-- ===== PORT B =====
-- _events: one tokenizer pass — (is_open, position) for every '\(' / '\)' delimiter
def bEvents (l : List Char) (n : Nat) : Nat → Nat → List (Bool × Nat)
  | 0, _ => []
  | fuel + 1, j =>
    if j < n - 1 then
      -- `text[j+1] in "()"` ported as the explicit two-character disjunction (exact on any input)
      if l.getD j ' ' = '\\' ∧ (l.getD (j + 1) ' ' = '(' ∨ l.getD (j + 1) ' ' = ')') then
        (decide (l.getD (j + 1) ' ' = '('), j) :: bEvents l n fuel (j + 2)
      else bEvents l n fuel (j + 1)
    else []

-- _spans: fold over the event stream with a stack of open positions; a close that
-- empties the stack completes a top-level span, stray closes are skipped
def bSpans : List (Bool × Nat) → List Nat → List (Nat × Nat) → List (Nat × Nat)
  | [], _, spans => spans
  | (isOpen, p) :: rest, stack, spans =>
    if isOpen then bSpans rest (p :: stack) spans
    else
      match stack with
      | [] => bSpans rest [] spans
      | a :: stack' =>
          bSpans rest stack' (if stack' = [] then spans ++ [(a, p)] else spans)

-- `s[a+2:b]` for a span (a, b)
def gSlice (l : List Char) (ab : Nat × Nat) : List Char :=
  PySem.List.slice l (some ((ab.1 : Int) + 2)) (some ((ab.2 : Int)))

++++++++++

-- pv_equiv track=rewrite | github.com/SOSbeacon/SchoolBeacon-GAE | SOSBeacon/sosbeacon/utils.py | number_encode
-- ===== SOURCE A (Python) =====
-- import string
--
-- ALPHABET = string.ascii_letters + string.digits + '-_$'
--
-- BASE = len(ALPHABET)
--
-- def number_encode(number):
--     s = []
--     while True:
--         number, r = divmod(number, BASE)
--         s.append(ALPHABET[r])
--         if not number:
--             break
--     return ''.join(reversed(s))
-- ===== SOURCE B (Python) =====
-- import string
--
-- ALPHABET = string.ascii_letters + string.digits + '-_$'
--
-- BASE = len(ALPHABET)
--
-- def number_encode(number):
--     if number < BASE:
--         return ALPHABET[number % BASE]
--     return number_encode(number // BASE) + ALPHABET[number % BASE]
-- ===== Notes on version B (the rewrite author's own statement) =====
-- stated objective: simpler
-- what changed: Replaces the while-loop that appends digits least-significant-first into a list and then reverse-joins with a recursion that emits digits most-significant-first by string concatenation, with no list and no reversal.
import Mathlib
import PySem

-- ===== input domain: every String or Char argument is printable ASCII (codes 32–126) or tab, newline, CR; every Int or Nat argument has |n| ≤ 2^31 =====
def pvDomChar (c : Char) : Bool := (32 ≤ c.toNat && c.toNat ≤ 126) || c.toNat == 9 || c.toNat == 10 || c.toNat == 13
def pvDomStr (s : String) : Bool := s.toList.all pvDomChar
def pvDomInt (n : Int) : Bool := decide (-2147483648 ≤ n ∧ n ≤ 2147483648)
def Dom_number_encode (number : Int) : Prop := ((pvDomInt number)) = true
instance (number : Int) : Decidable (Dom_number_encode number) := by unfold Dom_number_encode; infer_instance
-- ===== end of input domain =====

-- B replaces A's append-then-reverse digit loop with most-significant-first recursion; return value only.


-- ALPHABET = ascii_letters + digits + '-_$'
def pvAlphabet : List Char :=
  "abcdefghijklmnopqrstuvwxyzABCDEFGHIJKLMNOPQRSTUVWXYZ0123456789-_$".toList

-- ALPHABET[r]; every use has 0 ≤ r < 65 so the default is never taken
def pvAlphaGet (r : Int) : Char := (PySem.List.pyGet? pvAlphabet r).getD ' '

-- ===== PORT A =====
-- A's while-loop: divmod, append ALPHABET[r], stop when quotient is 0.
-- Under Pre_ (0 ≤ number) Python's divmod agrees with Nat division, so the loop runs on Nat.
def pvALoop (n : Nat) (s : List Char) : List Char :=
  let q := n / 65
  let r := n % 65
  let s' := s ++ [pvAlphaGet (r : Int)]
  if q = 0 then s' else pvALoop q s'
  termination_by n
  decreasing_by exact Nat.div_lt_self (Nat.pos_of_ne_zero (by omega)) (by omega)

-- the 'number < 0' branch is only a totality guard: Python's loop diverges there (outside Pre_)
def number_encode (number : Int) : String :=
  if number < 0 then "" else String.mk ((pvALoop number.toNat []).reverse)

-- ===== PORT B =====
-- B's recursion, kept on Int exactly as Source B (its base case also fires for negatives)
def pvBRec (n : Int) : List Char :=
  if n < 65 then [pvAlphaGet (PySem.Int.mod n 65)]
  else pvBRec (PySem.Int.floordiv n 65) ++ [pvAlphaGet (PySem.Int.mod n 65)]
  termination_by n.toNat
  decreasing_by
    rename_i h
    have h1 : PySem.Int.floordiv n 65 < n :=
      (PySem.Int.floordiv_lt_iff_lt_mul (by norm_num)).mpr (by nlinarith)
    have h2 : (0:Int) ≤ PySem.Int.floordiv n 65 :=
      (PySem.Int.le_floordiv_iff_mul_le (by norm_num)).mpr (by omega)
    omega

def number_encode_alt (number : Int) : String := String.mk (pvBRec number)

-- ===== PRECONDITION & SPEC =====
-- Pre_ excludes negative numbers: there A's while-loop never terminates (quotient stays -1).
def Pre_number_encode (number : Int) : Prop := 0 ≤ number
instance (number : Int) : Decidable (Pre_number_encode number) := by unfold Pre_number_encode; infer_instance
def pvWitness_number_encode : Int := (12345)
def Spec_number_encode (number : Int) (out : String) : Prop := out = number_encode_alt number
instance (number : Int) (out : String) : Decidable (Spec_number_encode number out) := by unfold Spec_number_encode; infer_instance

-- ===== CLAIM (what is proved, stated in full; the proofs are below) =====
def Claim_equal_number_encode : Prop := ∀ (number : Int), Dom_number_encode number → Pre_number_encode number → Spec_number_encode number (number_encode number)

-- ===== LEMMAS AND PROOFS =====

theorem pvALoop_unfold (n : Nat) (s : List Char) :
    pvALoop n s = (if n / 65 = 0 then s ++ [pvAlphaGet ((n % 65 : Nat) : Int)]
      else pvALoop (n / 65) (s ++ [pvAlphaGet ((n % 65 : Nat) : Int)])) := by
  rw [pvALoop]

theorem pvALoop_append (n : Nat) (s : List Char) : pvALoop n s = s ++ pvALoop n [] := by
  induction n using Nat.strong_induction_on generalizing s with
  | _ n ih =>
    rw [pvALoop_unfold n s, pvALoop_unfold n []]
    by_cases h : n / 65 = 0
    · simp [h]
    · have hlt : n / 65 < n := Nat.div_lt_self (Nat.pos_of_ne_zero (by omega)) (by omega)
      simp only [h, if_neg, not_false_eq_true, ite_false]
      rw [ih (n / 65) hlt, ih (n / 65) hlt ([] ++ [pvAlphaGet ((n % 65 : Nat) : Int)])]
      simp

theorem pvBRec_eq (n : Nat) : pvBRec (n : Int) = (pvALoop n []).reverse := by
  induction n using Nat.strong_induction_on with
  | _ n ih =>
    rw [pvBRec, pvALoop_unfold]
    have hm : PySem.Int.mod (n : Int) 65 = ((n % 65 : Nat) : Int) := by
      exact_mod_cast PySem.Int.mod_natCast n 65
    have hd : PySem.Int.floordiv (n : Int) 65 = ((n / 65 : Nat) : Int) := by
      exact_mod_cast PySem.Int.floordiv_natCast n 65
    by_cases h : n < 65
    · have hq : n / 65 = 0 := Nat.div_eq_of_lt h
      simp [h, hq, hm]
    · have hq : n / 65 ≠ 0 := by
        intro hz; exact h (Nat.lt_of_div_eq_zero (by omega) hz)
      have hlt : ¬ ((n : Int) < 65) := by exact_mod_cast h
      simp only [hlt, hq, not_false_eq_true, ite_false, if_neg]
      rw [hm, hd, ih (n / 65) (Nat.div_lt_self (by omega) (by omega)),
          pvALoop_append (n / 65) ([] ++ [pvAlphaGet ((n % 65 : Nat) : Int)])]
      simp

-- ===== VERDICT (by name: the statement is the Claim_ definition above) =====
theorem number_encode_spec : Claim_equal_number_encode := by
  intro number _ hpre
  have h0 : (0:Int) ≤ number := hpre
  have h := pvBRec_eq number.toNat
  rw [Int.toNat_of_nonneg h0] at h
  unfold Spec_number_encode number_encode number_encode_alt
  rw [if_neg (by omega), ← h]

++++++++++

> **Your task**
Using the entries above, give again exactly the lines from the line holding "have hm : PySem.Int.mod" through the line holding "rw [if_neg (by omega), ← h]". Include both end lines and nothing else.

> **The answer**
    have hm : PySem.Int.mod (n : Int) 65 = ((n % 65 : Nat) : Int) := by
      exact_mod_cast PySem.Int.mod_natCast n 65
    have hd : PySem.Int.floordiv (n : Int) 65 = ((n / 65 : Nat) : Int) := by
      exact_mod_cast PySem.Int.floordiv_natCast n 65
    by_cases h : n < 65
    · have hq : n / 65 = 0 := Nat.div_eq_of_lt h
      simp [h, hq, hm]
    · have hq : n / 65 ≠ 0 := by
        intro hz; exact h (Nat.lt_of_div_eq_zero (by omega) hz)
      have hlt : ¬ ((n : Int) < 65) := by exact_mod_cast h
      simp only [hlt, hq, not_false_eq_true, ite_false, if_neg]
      rw [hm, hd, ih (n / 65) (Nat.div_lt_self (by omega) (by omega)),
          pvALoop_append (n / 65) ([] ++ [pvAlphaGet ((n % 65 : Nat) : Int)])]
      simp

-- ===== VERDICT (by name: the statement is the Claim_ definition above) =====
theorem number_encode_spec : Claim_equal_number_encode := by
  intro number _ hpre
  have h0 : (0:Int) ≤ number := hpre
  have h := pvBRec_eq number.toNat
  rw [Int.toNat_of_nonneg h0] at h
  unfold Spec_number_encode number_encode number_encode_alt
  rw [if_neg (by omega), ← h]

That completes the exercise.